Exercise directions
Reproduce the closing run of lines below verbatim, from the line that contains "have hm' : m" up to and including the final line.

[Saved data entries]
lemma pvFinal_eq (rt : String → String) (rk : String → Nat) (rep : Int → String)
    (sa : AState) (sb : BState) (h : pvInv rt rk rep sa sb) :
    (sa.clus.map (fun i => sa.heap.getD i [])).filter (fun c => decide (2 ≤ c.length)) =
    (sb.members.values.filter (fun m => decide (2 ≤ m.length))).map
      (fun m => PySem.Set.ofList m) := by
  have hvals : sb.members.values = sa.clus.map (fun i => sa.heap.getD i []) := by
    simp only [PySem.Dict.values, h.hitems, List.map_map]
    rfl
  rw [hvals]
  rw [List.map_congr_left (l := (sa.clus.map (fun i => sa.heap.getD i [])).filter
      (fun c => decide (2 ≤ c.length))) (g := id) ?_, List.map_id]
  intro m hm
  have hm' : m ∈ sa.clus.map (fun i => sa.heap.getD i []) := List.mem_of_mem_filter hm
  obtain ⟨i, hi, rfl⟩ := List.mem_map.mp hm'
  exact PySem.Set.ofList_eq_self_of_nodup _ (h.hnd i hi)

-- ===== VERDICT (by name: the statement is the Claim_ definition above) =====
theorem find_tag_clusters_spec : Claim_equal_find_tag_clusters := by
  intro c _
  unfold Spec_find_tag_clusters find_tag_clusters find_tag_clusters_alt
  obtain ⟨rt, rk, rep, h⟩ := pvFoldl_inv _ id (fun _ => 0) (fun _ => "") _ _ pvInv_init
  exact pvFinal_eq rt rk rep _ _ h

Output
  have hm' : m ∈ sa.clus.map (fun i => sa.heap.getD i []) := List.mem_of_mem_filter hm
  obtain ⟨i, hi, rfl⟩ := List.mem_map.mp hm'
  exact PySem.Set.ofList_eq_self_of_nodup _ (h.hnd i hi)

-- ===== VERDICT (by name: the statement is the Claim_ definition above) =====
theorem find_tag_clusters_spec : Claim_equal_find_tag_clusters := by
  intro c _
  unfold Spec_find_tag_clusters find_tag_clusters find_tag_clusters_alt
  obtain ⟨rt, rk, rep, h⟩ := pvFoldl_inv _ id (fun _ => 0) (fun _ => "") _ _ pvInv_init
  exact pvFinal_eq rt rk rep _ _ h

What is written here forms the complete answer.